(AVAILABLE DATA Opens)
-- pv_equiv track=rewrite | github.com/arthur-ball-dev/pcf-calculator | backend/services/data_ingestion/epa_ingestion.py | _categorize_material
-- ===== SOURCE A (Python) =====
-- def _categorize_material(material: str) -> str:
--     """
--     Categorize a material by type for grouping.
--
--     TASK-DATA-P10: Helper for _transform_materials_record.
--
--     Args:
--         material: Material name string
--
--     Returns:
--         Category string (e.g., "metals", "plastics", "paper", "electronics")
--     """
--     material_lower = material.lower()
--
--     # Metal materials
--     if any(m in material_lower for m in [
--         "aluminum", "steel", "copper", "metal", "iron"
--     ]):
--         return "metals"
--
--     # Plastic materials
--     if any(p in material_lower for p in [
--         "hdpe", "ldpe", "pet", "lldpe", "pp", "ps", "pvc", "pla", "plastic"
--     ]):
--         return "plastics"
--
--     # Paper/cardboard
--     if any(p in material_lower for p in [
--         "paper", "corrugated", "magazine", "newspaper", "textbook", "phonebook"
--     ]):
--         return "paper"
--
--     # Electronics
--     if any(e in material_lower for e in [
--         "cpu", "display", "electronic", "peripheral", "device", "hard-copy"
--     ]):
--         return "electronics"
--
--     # Glass
--     if "glass" in material_lower or "fiberglass" in material_lower:
--         return "glass"
--
--     # Wood
--     if any(w in material_lower for w in [
--         "lumber", "fiberboard", "wood", "mdf"
--     ]):
--         return "wood"
--
--     # Organics/food
--     if any(o in material_lower for o in [
--         "food", "beef", "poultry", "grain", "bread", "fruit", "vegetable",
--         "dairy", "yard", "grass", "leaves", "branch", "organic"
--     ]):
--         return "organics"
--
--     # Construction
--     if any(c in material_lower for c in [
--         "concrete", "asphalt", "drywall", "brick", "insulation", "vinyl",
--         "carpet", "shingle", "flooring"
--     ]):
--         return "construction"
--
--     # Rubber/tires
--     if "tire" in material_lower or "rubber" in material_lower:
--         return "rubber"
--
--     return "other"
-- ===== SOURCE B (Python) =====
-- # Different algorithm: instead of running a substring search for each keyword,
-- # scan the text once position by position and hash-look-up each window
-- # (one per distinct keyword length) in a flat keyword -> (priority, category)
-- # dictionary, keeping the lowest-priority (i.e. earliest-rule) hit.
--
-- _RULE_ORDER = [
--     ("metals", ["aluminum", "steel", "copper", "metal", "iron"]),
--     ("plastics", ["hdpe", "ldpe", "pet", "lldpe", "pp", "ps", "pvc", "pla", "plastic"]),
--     ("paper", ["paper", "corrugated", "magazine", "newspaper", "textbook", "phonebook"]),
--     ("electronics", ["cpu", "display", "electronic", "peripheral", "device", "hard-copy"]),
--     ("glass", ["glass", "fiberglass"]),
--     ("wood", ["lumber", "fiberboard", "wood", "mdf"]),
--     ("organics", ["food", "beef", "poultry", "grain", "bread", "fruit", "vegetable",
--                   "dairy", "yard", "grass", "leaves", "branch", "organic"]),
--     ("construction", ["concrete", "asphalt", "drywall", "brick", "insulation", "vinyl",
--                       "carpet", "shingle", "flooring"]),
--     ("rubber", ["tire", "rubber"]),
-- ]
--
-- _KEYWORDS = {kw: (pri, cat)
--              for pri, (cat, kws) in enumerate(_RULE_ORDER)
--              for kw in kws}
-- _LENGTHS = sorted({len(kw) for kw in _KEYWORDS})
--
--
-- def _categorize_material(material: str) -> str:
--     ml = material.lower()
--     best = None
--     for i in range(len(ml)):
--         for length in _LENGTHS:
--             hit = _KEYWORDS.get(ml[i:i + length])
--             if hit is not None and (best is None or hit[0] < best[0]):
--                 best = hit
--     return best[1] if best is not None else "other"
-- ===== Notes on version B (the rewrite author's own statement) =====
-- stated objective: alternative
-- what changed: Replaced the nine ordered per-keyword substring searches with a single left-to-right scan of the text that hash-looks-up each window (one per distinct keyword length) in a flat keyword->(priority,category) dictionary and keeps the lowest-priority hit.
import Mathlib
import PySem

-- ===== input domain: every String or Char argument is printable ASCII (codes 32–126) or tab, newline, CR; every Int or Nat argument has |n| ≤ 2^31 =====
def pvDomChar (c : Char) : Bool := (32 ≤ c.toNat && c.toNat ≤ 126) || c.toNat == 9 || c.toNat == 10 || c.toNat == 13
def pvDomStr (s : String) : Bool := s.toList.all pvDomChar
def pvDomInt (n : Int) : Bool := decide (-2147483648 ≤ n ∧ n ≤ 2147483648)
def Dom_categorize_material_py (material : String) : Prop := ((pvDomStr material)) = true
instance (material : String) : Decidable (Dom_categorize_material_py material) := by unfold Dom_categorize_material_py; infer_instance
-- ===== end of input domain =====

-- B replaces A's nine ordered per-keyword substring searches by a single left-to-right scan of
-- the text that looks each window (one per distinct keyword length) up in a flat
-- keyword -> (priority, category) dictionary and keeps the lowest-priority hit (alternative algorithm).


-- ===== PORT A =====
def categorize_material_py (material : String) : String :=
  let material_lower := PySem.Str.lower material
  if ["aluminum", "steel", "copper", "metal", "iron"].any
      (fun m => PySem.Str.isIn m material_lower) then "metals"
  else if ["hdpe", "ldpe", "pet", "lldpe", "pp", "ps", "pvc", "pla", "plastic"].any
      (fun p => PySem.Str.isIn p material_lower) then "plastics"
  else if ["paper", "corrugated", "magazine", "newspaper", "textbook", "phonebook"].any
      (fun p => PySem.Str.isIn p material_lower) then "paper"
  else if ["cpu", "display", "electronic", "peripheral", "device", "hard-copy"].any
      (fun e => PySem.Str.isIn e material_lower) then "electronics"
  else if PySem.Str.isIn "glass" material_lower || PySem.Str.isIn "fiberglass" material_lower then "glass"
  else if ["lumber", "fiberboard", "wood", "mdf"].any
      (fun w => PySem.Str.isIn w material_lower) then "wood"
  else if ["food", "beef", "poultry", "grain", "bread", "fruit", "vegetable",
           "dairy", "yard", "grass", "leaves", "branch", "organic"].any
      (fun o => PySem.Str.isIn o material_lower) then "organics"
  else if ["concrete", "asphalt", "drywall", "brick", "insulation", "vinyl",
           "carpet", "shingle", "flooring"].any
      (fun c => PySem.Str.isIn c material_lower) then "construction"
  else if PySem.Str.isIn "tire" material_lower || PySem.Str.isIn "rubber" material_lower then "rubber"
  else "other"

-- ===== PORT B =====
-- the flat keyword -> (priority, category) dictionary _KEYWORDS of Source B
def pvKwList : List (String × (Int × String)) :=
  [("aluminum", ((0 : Int), "metals")), ("steel", (0, "metals")), ("copper", (0, "metals")),
   ("metal", (0, "metals")), ("iron", (0, "metals")),
   ("hdpe", (1, "plastics")), ("ldpe", (1, "plastics")), ("pet", (1, "plastics")),
   ("lldpe", (1, "plastics")), ("pp", (1, "plastics")), ("ps", (1, "plastics")),
   ("pvc", (1, "plastics")), ("pla", (1, "plastics")), ("plastic", (1, "plastics")),
   ("paper", (2, "paper")), ("corrugated", (2, "paper")), ("magazine", (2, "paper")),
   ("newspaper", (2, "paper")), ("textbook", (2, "paper")), ("phonebook", (2, "paper")),
   ("cpu", (3, "electronics")), ("display", (3, "electronics")), ("electronic", (3, "electronics")),
   ("peripheral", (3, "electronics")), ("device", (3, "electronics")), ("hard-copy", (3, "electronics")),
   ("glass", (4, "glass")), ("fiberglass", (4, "glass")),
   ("lumber", (5, "wood")), ("fiberboard", (5, "wood")), ("wood", (5, "wood")), ("mdf", (5, "wood")),
   ("food", (6, "organics")), ("beef", (6, "organics")), ("poultry", (6, "organics")),
   ("grain", (6, "organics")), ("bread", (6, "organics")), ("fruit", (6, "organics")),
   ("vegetable", (6, "organics")), ("dairy", (6, "organics")), ("yard", (6, "organics")),
   ("grass", (6, "organics")), ("leaves", (6, "organics")), ("branch", (6, "organics")),
   ("organic", (6, "organics")),
   ("concrete", (7, "construction")), ("asphalt", (7, "construction")), ("drywall", (7, "construction")),
   ("brick", (7, "construction")), ("insulation", (7, "construction")), ("vinyl", (7, "construction")),
   ("carpet", (7, "construction")), ("shingle", (7, "construction")), ("flooring", (7, "construction")),
   ("tire", (8, "rubber")), ("rubber", (8, "rubber"))]

def pvKw : PySem.Dict String (Int × String) := PySem.Dict.ofList pvKwList

-- the sorted distinct keyword lengths _LENGTHS of Source B
def pvLens : List Int := [2, 3, 4, 5, 6, 7, 8, 9, 10]

-- 'if hit is not None and (best is None or hit[0] < best[0]): best = hit'
def pvUpd (best : Option (Int × String)) (hit : Int × String) : Option (Int × String) :=
  match best with
  | none => some hit
  | some b => if hit.1 < b.1 then some hit else some b

def categorize_material_py_alt (material : String) : String :=
  let ml := PySem.Str.lower material
  let best :=
    (PySem.List.pyRange 0 (PySem.Str.len ml) 1).foldl
      (fun best i =>
        pvLens.foldl
          (fun best L =>
            match PySem.Dict.get? pvKw (PySem.Str.slice ml (some i) (some (i + L))) with
            | none => best
            | some hit => pvUpd best hit)
          best)
      none
  match best with
  | some b => b.2
  | none => "other"

-- ===== PRECONDITION & SPEC =====
def Spec_categorize_material_py (material : String) (out : String) : Prop := out = categorize_material_py_alt material
instance (material : String) (out : String) : Decidable (Spec_categorize_material_py material out) := by unfold Spec_categorize_material_py; infer_instance

-- ===== CLAIM (what is proved, stated in full; the proofs are below) =====
def Claim_equal_categorize_material_py : Prop := ∀ (material : String), Dom_categorize_material_py material → Spec_categorize_material_py material (categorize_material_py material)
(AVAILABLE DATA Closes)
(TASK): Every line above carrying the word "distinct" needs to be shown.

(RESULT OF THIS TASK):
-- # (one per distinct keyword length) in a flat keyword -> (priority, category)
-- what changed: Replaced the nine ordered per-keyword substring searches with a single left-to-right scan of the text that hash-looks-up each window (one per distinct keyword length) in a flat keyword->(priority,category) dictionary and keeps the lowest-priority hit.
-- the text that looks each window (one per distinct keyword length) up in a flat
-- the sorted distinct keyword lengths _LENGTHS of Source B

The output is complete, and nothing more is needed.